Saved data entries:
-- pv_equiv track=rewrite | github.com/majoryinca/Demo | rolldice_demo.py | find_single_max_exists
-- ===== SOURCE A (Python) =====
-- def find_single_max_exists(score_list):
--     max_val = max(score_list)
--     count = 0
--     for s in score_list:
--         if s == max_val:
--             count += 1
--     if count > 1:
--         return False
--     else:
--         return True
-- ===== SOURCE B (Python) =====
-- def find_single_max_exists(score_list):
--     # One pass tracking the largest (hi) and second-largest (lo) values seen;
--     # the maximum is unique iff the second-largest is absent or strictly smaller.
--     hi = None
--     lo = None
--     for s in score_list:
--         if hi is None or s > hi:
--             lo = hi
--             hi = s
--         elif lo is None or s > lo:
--             lo = s
--     if hi is None:
--         raise ValueError("max() arg is an empty sequence")
--     return lo is None or lo < hi
-- ===== Notes on version B (the rewrite author's own statement) =====
-- stated objective: alternative
-- what changed: B replaces A's max()-then-count double pass by a single pass that tracks the largest and second-largest values and decides uniqueness by comparing them.
import Mathlib
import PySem

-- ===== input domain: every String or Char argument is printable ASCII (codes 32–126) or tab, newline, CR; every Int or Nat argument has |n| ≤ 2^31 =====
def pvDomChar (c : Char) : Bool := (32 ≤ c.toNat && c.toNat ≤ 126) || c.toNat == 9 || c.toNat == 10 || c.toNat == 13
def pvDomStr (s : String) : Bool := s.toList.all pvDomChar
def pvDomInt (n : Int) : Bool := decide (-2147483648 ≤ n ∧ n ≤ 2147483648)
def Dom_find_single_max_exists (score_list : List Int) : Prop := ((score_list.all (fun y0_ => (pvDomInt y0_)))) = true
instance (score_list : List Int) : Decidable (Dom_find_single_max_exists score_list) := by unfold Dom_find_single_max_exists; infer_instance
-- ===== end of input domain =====

-- B is an alternative one-pass algorithm (track largest and second-largest) with the same cost;
-- equivalence is proved for nonempty lists (A raises ValueError on [], excluded by Pre_).

-- ===== PORT A =====
-- max(score_list), then count occurrences of the max; True iff count ≤ 1.
def find_single_max_exists (score_list : List Int) : Bool :=
  match PySem.List.max? score_list (fun x => x) with
  | none => false  -- Python raises ValueError here; excluded by Pre_
  | some max_val =>
    let count : Int := score_list.foldl (fun c s => if s = max_val then c + 1 else c) 0
    if count > 1 then false else true

-- ===== PORT B =====
-- loop body of Source B: state (hi, lo) = (largest so far, second-largest so far)
def pvStepB (p : Option Int × Option Int) (s : Int) : Option Int × Option Int :=
  match p with
  | (none, _) => (some s, none)          -- hi is None: lo := hi (= None); hi := s
  | (some h, lo) =>
    if h < s then (some s, some h)       -- s > hi: lo := hi; hi := s
    else
      match lo with
      | none => (some h, some s)         -- lo is None: lo := s
      | some l => if l < s then (some h, some s) else (some h, some l)

def find_single_max_exists_alt (score_list : List Int) : Bool :=
  match score_list.foldl pvStepB (none, none) with
  | (none, _) => false                   -- hi is None: Python raises ValueError; excluded by Pre_
  | (some _, none) => true               -- lo is None
  | (some h, some l) => decide (l < h)

-- ===== PRECONDITION & SPEC =====
-- A raises ValueError on the empty list (max([])), so Pre_ excludes exactly [].
def Pre_find_single_max_exists (score_list : List Int) : Prop := score_list ≠ []
instance (score_list : List Int) : Decidable (Pre_find_single_max_exists score_list) := by unfold Pre_find_single_max_exists; infer_instance
def pvWitness_find_single_max_exists : List Int := [3, 1, 3]

def Spec_find_single_max_exists (score_list : List Int) (out : Bool) : Prop := out = find_single_max_exists_alt score_list
instance (score_list : List Int) (out : Bool) : Decidable (Spec_find_single_max_exists score_list out) := by unfold Spec_find_single_max_exists; infer_instance

-- ===== CLAIM (what is proved, stated in full; the proofs are below) =====
def Claim_equal_find_single_max_exists : Prop := ∀ (score_list : List Int), Dom_find_single_max_exists score_list → Pre_find_single_max_exists score_list → Spec_find_single_max_exists score_list (find_single_max_exists score_list)

-- ===== LEMMAS AND PROOFS =====

-- proof-only helper: the final decision Source B takes on a loop state
def pvFin : Option Int × Option Int → Bool
  | (none, _) => false
  | (some _, none) => true
  | (some h, some l) => decide (l < h)

-- A's counting loop is List.count
lemma countA_eq (l : List Int) (m : Int) : ∀ c : Int,
    l.foldl (fun c s => if s = m then c + 1 else c) c = c + (l.count m : Int) := by
  induction l with
  | nil => intro c; simp
  | cons x t ih =>
    intro c
    by_cases hx : x = m
    · simp [List.foldl, hx, ih]; ring
    · simp [List.foldl, hx, ih]

lemma le_foldl_max (l : List Int) : ∀ m : Int, m ≤ l.foldl max m := by
  induction l with
  | nil => intro m; simp
  | cons x t ih => intro m; exact le_trans (le_max_left m x) (ih (max m x))

-- B's loop, characterized against the running max and the count of the max
lemma loopB (l : List Int) : ∀ (m : Int) (lo : Option Int), (∀ v, lo = some v → v ≤ m) →
    pvFin (l.foldl pvStepB (some m, lo)) =
      (if m < l.foldl max m then decide (l.count (l.foldl max m) = 1)
       else pvFin (some m, lo) && decide (l.count m = 0)) := by
  induction l with
  | nil => intro m lo _; simp
  | cons s t ih =>
    intro m lo hlo
    by_cases hms : m < s
    · -- s > hi
      have hmax : max m s = s := max_eq_right (le_of_lt hms)
      have hsM : s ≤ t.foldl max s := le_foldl_max t s
      have hstep : pvStepB (some m, lo) s = (some s, some m) := by
        simp [pvStepB, hms]
      rw [List.foldl_cons, hstep, ih s (some m) (by intro v hv; cases hv; exact le_of_lt hms),
          List.foldl_cons, hmax]
      by_cases hsM' : s < t.foldl max s
      · have hne : s ≠ t.foldl max s := ne_of_lt hsM'
        have hmlt : m < t.foldl max s := lt_trans hms hsM'
        simp [hsM', hmlt, hne]
      · have heq : t.foldl max s = s := le_antisymm (not_lt.mp hsM') hsM
        simp [heq, hms, pvFin]
    · -- s ≤ hi
      have hsm : s ≤ m := not_lt.mp hms
      have hmax : max m s = m := max_eq_left hsm
      have hmM : m ≤ t.foldl max m := le_foldl_max t m
      -- state after the step is (some m, some w) for some w ≤ m with s ≤ w,
      -- and pvFin (some m, some w) = pvFin-old && decide (s < m)
      obtain ⟨w, hw, hwm, hsw, hfin⟩ :
          ∃ w, pvStepB (some m, lo) s = (some m, some w) ∧ w ≤ m ∧ s ≤ w ∧
            (decide (w < m) = (pvFin (some m, lo) && decide (s ≠ m))) := by
        match lo with
        | none =>
          exact ⟨s, by simp [pvStepB, hms], hsm, le_refl s, by
            simp only [pvFin]; rw [Bool.eq_iff_iff]; simp; omega⟩
        | some v =>
          have hvm := hlo v rfl
          by_cases hvs : v < s
          · exact ⟨s, by simp [pvStepB, hms, hvs], hsm, le_refl s, by
              simp only [pvFin]; rw [Bool.eq_iff_iff]; simp; omega⟩
          · exact ⟨v, by simp [pvStepB, hms, hvs], hvm, not_lt.mp hvs, by
              simp only [pvFin]; rw [Bool.eq_iff_iff]; simp; omega⟩
      rw [List.foldl_cons, hw, ih m (some w) (by intro v hv; cases hv; exact hwm),
          List.foldl_cons, hmax]
      by_cases hmM' : m < t.foldl max m
      · have hne : s ≠ t.foldl max m := ne_of_lt (lt_of_le_of_lt hsm hmM')
        simp [hmM', hne]
      · have heq : t.foldl max m = m := le_antisymm (not_lt.mp hmM') hmM
        rw [if_neg hmM', if_neg hmM']
        simp only [pvFin]
        rw [hfin]
        by_cases hsm' : s = m
        · simp [hsm']
        · have e1 : (m == s) = false := by simp [Ne.symm hsm']
          have e2 : (s == m) = false := by simp [hsm']
          simp [hsm']
          rfl

-- the max is in the list, so its count is positive
lemma count_max_pos (x : Int) (t : List Int) :
    1 ≤ (x :: t).count ((x :: t).foldl max x) := by
  have hmem : (t.foldl max x) ∈ x :: t := by
    have h := PySem.List.max?_mem (xs := x :: t) (key := fun y => y) (m := t.foldl max x)
    exact h (by rw [PySem.List.max?_id_cons])
  simpa [List.foldl_cons, max_self] using List.count_pos_iff.mpr hmem

-- ===== VERDICT (by name: the statement is the Claim_ definition above) =====
theorem find_single_max_exists_spec : Claim_equal_find_single_max_exists := by
  intro score_list _ hpre
  unfold Spec_find_single_max_exists
  match score_list with
  | [] => exact absurd rfl hpre
  | x :: t =>
    have hA : find_single_max_exists (x :: t)
        = decide (((x :: t).count (t.foldl max x) : Int) ≤ 1) := by
      unfold find_single_max_exists
      rw [PySem.List.max?_id_cons]
      simp only [countA_eq]
      by_cases h : (1 : Int) < 0 + ((x :: t).count (t.foldl max x) : Int)
      · rw [if_pos h]; symm; simp; omega
      · rw [if_neg h]; symm; simp; omega
    have hB : find_single_max_exists_alt (x :: t)
        = pvFin ((x :: t).foldl pvStepB (none, none)) := by
      unfold find_single_max_exists_alt
      rcases hfold : (x :: t).foldl pvStepB (none, none) with ⟨hi, lo⟩
      cases hi <;> cases lo <;> simp [pvFin]
    rw [hA, hB]
    have hstep0 : pvStepB (none, none) x = (some x, none) := by simp [pvStepB]
    rw [List.foldl_cons, hstep0, loopB t x none (by intro v hv; cases hv)]
    have hxM : x ≤ t.foldl max x := le_foldl_max t x
    have hcnt : 1 ≤ (x :: t).count ((x :: t).foldl max x) := count_max_pos x t
    simp only [List.foldl_cons, max_self] at hcnt
    by_cases hlt : x < t.foldl max x
    · have hne : x ≠ t.foldl max x := ne_of_lt hlt
      rw [if_pos hlt]
      have e1 : (x == t.foldl max x) = false := by simp [hne]
      have e2 : (t.foldl max x == x) = false := by simp [Ne.symm hne]
      simp [List.count_cons, e1] at hcnt
      rw [Bool.eq_iff_iff]
      simp [List.count_cons, e1]
      have := List.count_pos_iff.mpr hcnt
      omega
    · have heq : t.foldl max x = x := le_antisymm (not_lt.mp hlt) hxM
      rw [if_neg hlt]
      simp only [pvFin, Bool.true_and, heq, List.count_cons_self] at *
      rw [Bool.eq_iff_iff]
      simp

-- What is expected --
Reproduce the lines of the records exactly, from the first one through the line that contains "(lo) values seen;".

-- Task answer --
-- pv_equiv track=rewrite | github.com/majoryinca/Demo | rolldice_demo.py | find_single_max_exists
-- ===== SOURCE A (Python) =====
-- def find_single_max_exists(score_list):
--     max_val = max(score_list)
--     count = 0
--     for s in score_list:
--         if s == max_val:
--             count += 1
--     if count > 1:
--         return False
--     else:
--         return True
-- ===== SOURCE B (Python) =====
-- def find_single_max_exists(score_list):
--     # One pass tracking the largest (hi) and second-largest (lo) values seen;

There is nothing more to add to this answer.